Harry è mezzanotte!-
- Lo
so...ma so anche che se non lo faccio adesso, non troverò più il coraggio e le
parole per farlo –
La ragazza
si tirò una ciocca di capelli dietro l’orecchio, poi si sedette pazientemente
sul letto, in ascolto. Lui rimase in piedi.
- Io sono
giunto alla conclusione che sono un idiota –
Ginny trattenne un risolino : - Tutto
qui? –
Harry
sospirò: - Dicevo, sono un idiota, perché sto facendo l’esatto contrario di
quello che voglio –
- Me ne ero
accorta – osservò la ragazza ironicamente
- ...e
perché non ha senso non vivere le cose per paura che finiscano. E perché non
posso continuare a preoccuparmi sempre di tutto. E perché non faccio altro che
pensare a te –
Ginny lo guardò nella profondità degli
occhi:
- Harry sai
che, dicendomi questo, tu mi rendi ancora una volta totalmente impotente di
fronte a te? E che se per caso tu non pensassi realmente tutto quello che mi
hai appena detto, io potrei soffrire ancora una volta? E che fra una settimana
o poco meno partirai senza di me alla ricerca degli Horcrux
e mi lascerai qui? Lo sai tutto questo? –
- L’unica
cosa che so ora è che ho bisogno di te –
- Come
faccio a sapere che non mi lascerai di nuovo? –
- Non succederà
–
Ginny si alzò. Avrebbe voluto dire
qualcosa, qualsiasi cosa. Ma dalla sua bocca usciva solo un respiro tremante, e
un po’ spaventato.
La fiamma
tremula della candela li illuminava, come ombre furtive.
Harry le
prese il volto fra le mani.
Le sfiorò
il naso con il suo. E poi la baciò, piano.
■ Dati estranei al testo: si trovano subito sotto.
-- pv_equiv track=rewrite | github.com/DLatreyte/hugo-site-source | content/premieres-nsi/chap-01/1ère Spé NSI/Chap. 6 - Les boucles/chap-06-for.py | multiplication_multiple_sept
-- ===== SOURCE A (Python) =====
-- def multiplication_multiple_sept(a: int) -> str:
--     """
--     Calcule les 50 premiers termes de la table de a mais retourne
--     une chaîne de caractères contenant uniquement les multiples de 7.
--
--     >>> multiplication_multiple_sept(2)
--     '14 28 42 56 70 84 98 '
--     >>> multiplication_multiple_sept(9)
--     '63 126 189 252 315 378 441 '
--     """
--     reponse = ""  # Initialisation de la chaîne à retourner
--     val_max_compteur = 50
--
--     for i in range(1, val_max_compteur + 1):
--         valeur = a * i
--         if valeur % 7 == 0:  # si multiple de 3
--             reponse += str(valeur) + " "   # ajouter valeur
--
--     return reponse
-- ===== SOURCE B (Python) =====
-- def multiplication_multiple_sept(a: int) -> str:
--     """Branch on 7 | a: if so every term of the table qualifies, otherwise
--     only the terms at i = 7, 14, ..., 49 do (7 is prime), so only those
--     are generated and joined."""
--     if a % 7 == 0:
--         return "".join(str(a * i) + " " for i in range(1, 51))
--     return "".join(str(a * i) + " " for i in range(7, 50, 7))
-- ===== Notes on version B (the rewrite author's own statement) =====
-- stated objective: alternative
-- what changed: Instead of scanning all 50 products and filtering with % 7, B branches on whether 7 divides a and directly generates exactly the qualifying terms (all of i=1..50, or only i=7,14,...,49, using that 7 is prime), joining them without any divisibility test in the loop.
import Mathlib
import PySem

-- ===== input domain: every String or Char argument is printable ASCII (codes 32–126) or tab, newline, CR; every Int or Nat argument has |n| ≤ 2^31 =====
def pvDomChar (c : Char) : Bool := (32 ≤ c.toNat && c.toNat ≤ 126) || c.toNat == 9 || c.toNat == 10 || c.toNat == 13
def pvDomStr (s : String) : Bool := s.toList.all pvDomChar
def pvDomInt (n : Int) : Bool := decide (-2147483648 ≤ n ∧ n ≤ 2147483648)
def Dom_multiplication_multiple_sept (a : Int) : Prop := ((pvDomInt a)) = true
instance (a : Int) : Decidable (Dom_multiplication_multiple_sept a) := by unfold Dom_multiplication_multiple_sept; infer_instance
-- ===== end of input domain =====

-- ===== PORT A =====
-- Literal port of A: fold i over range(1, 51), appending str(a*i) + " " when (a*i) % 7 == 0.
def multiplication_multiple_sept (a : Int) : String :=
  String.ofList ((PySem.List.pyRange 1 51 1).foldl
    (fun reponse i =>
      let valeur := a * i
      if PySem.Int.mod valeur 7 = 0 then reponse ++ PySem.Int.toChars valeur ++ [' '] else reponse)
    [])

-- ===== PORT B =====
-- Port of B: branch on 7 | a; join str(a*i) + " " over range(1,51) or over range(7,50,7).
def multiplication_multiple_sept_alt (a : Int) : String :=
  if PySem.Int.mod a 7 = 0 then
    String.ofList (PySem.Chars.join [] ((PySem.List.pyRange 1 51 1).map (fun i => PySem.Int.toChars (a * i) ++ [' '])))
  else
    String.ofList (PySem.Chars.join [] ((PySem.List.pyRange 7 50 7).map (fun i => PySem.Int.toChars (a * i) ++ [' '])))

-- ===== PRECONDITION & SPEC =====
def Spec_multiplication_multiple_sept (a : Int) (out : String) : Prop := out = multiplication_multiple_sept_alt a
instance (a : Int) (out : String) : Decidable (Spec_multiplication_multiple_sept a out) := by unfold Spec_multiplication_multiple_sept; infer_instance

-- ===== CLAIM (what is proved, stated in full; the proofs are below) =====
def Claim_equal_multiplication_multiple_sept : Prop := ∀ (a : Int), Dom_multiplication_multiple_sept a → Spec_multiplication_multiple_sept a (multiplication_multiple_sept a)

-- ===== LEMMAS AND PROOFS =====

-- 7 is a positive divisor, so Python's % (fmod) is zero exactly on multiples of 7.
theorem mod7_eq_zero_iff (x : Int) : PySem.Int.mod x 7 = 0 ↔ (7:Int) ∣ x := by
  simp only [PySem.Int.mod, Int.fmod_eq_emod]
  rw [if_pos (Or.inl (by norm_num : (0:Int) ≤ 7)), add_zero]
  exact ⟨Int.dvd_of_emod_eq_zero, Int.emod_eq_zero_of_dvd⟩

theorem seven_dvd_mul (a i : Int) : (7:Int) ∣ a * i ↔ (7:Int) ∣ a ∨ (7:Int) ∣ i :=
  (by norm_num : Prime (7:Int)).dvd_mul

theorem flatMap_filter_if {α β : Type} (p : α → Bool) (g : α → List β) (l : List α) :
    l.flatMap (fun x => if p x then g x else []) = (l.filter p).flatMap g := by
  induction l with
  | nil => rfl
  | cons x xs ih => by_cases h : p x <;> simp [h, ih]

theorem join_nil_flatten (parts : List (List Char)) :
    PySem.Chars.join [] parts = parts.flatten := by
  induction parts with
  | nil => rfl
  | cons p ps ih =>
    cases ps with
    | nil => simp [PySem.Chars.join_singleton]
    | cons q qs => rw [PySem.Chars.join_cons_cons]; simp_all

theorem join_nil_eq_flatMap {α : Type} (f : α → List Char) (l : List α) :
    PySem.Chars.join [] (l.map f) = l.flatMap f := by
  rw [join_nil_flatten, List.flatMap]

theorem fold_eq_flatMap (a : Int) :
    (PySem.List.pyRange 1 51 1).foldl
      (fun reponse i =>
        let valeur := a * i
        if PySem.Int.mod valeur 7 = 0 then reponse ++ PySem.Int.toChars valeur ++ [' '] else reponse)
      []
    = ((PySem.List.pyRange 1 51 1).filter
        (fun i => decide (PySem.Int.mod (a * i) 7 = 0))).flatMap
        (fun i => PySem.Int.toChars (a * i) ++ [' ']) := by
  have h1 : (PySem.List.pyRange 1 51 1).foldl
      (fun reponse i =>
        let valeur := a * i
        if PySem.Int.mod valeur 7 = 0 then reponse ++ PySem.Int.toChars valeur ++ [' '] else reponse)
      []
      = (PySem.List.pyRange 1 51 1).foldl
      (fun reponse i =>
        reponse ++ (if decide (PySem.Int.mod (a * i) 7 = 0) then PySem.Int.toChars (a * i) ++ [' '] else []))
      [] := by
    apply PySem.List.foldl_congr_mem
    intro acc x _
    by_cases hx : (7:Int) ∣ a * x <;> simp [hx]
  rw [h1, PySem.List.foldl_append_eq_flatMap, List.nil_append,
    flatMap_filter_if (fun i => decide (PySem.Int.mod (a * i) 7 = 0))]

-- the multiples of 7 among 1..50 are exactly range(7, 50, 7)
theorem filter_seven :
    (PySem.List.pyRange 1 51 1).filter (fun i => decide ((7:Int) ∣ i)) = PySem.List.pyRange 7 50 7 := by
  decide

-- ===== VERDICT (by name: the statement is the Claim_ definition above) =====
theorem multiplication_multiple_sept_spec : Claim_equal_multiplication_multiple_sept := by
  intro a _
  unfold Spec_multiplication_multiple_sept multiplication_multiple_sept multiplication_multiple_sept_alt
  rw [fold_eq_flatMap]
  by_cases h : PySem.Int.mod a 7 = 0
  · rw [if_pos h, join_nil_eq_flatMap]
    have hd : (7:Int) ∣ a := (mod7_eq_zero_iff a).1 h
    rw [List.filter_eq_self.2 (fun i _ => by simp [seven_dvd_mul, hd])]
  · rw [if_neg h, join_nil_eq_flatMap]
    have hd : ¬ (7:Int) ∣ a := fun hh => h ((mod7_eq_zero_iff a).2 hh)
    rw [List.filter_congr (q := fun i => decide ((7:Int) ∣ i))
        (fun i _ => by simp [seven_dvd_mul, hd]),
      filter_seven]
Ritrovando la Ginny
che gli sorrideva sul campo da Quiddich. La Ginny che aveva spesso un’espressione dura e splendente di
felicità. La Ginny che prendeva in giro Fleur. La Ginny che aveva colto
due margherite sul prato di Hogwarts, ridendo come
una bambina. La Ginny delle tremende fatture orcovolanti. La Ginny senza
lacrime del funerale di Silente. La Ginny che ballava
scatenata al matrimonio nel suo abito di raso troppo stretto. La Ginny che aveva desiderato. La Ginny
che ora era di nuovo sua.
La luce
della luna filtrava dalle tende della camera.
Forse in
fondo Silente aveva ragione: essere capaci di amare è spesso una fregatura. Ma
può essere anche la fortuna più grande del mondo.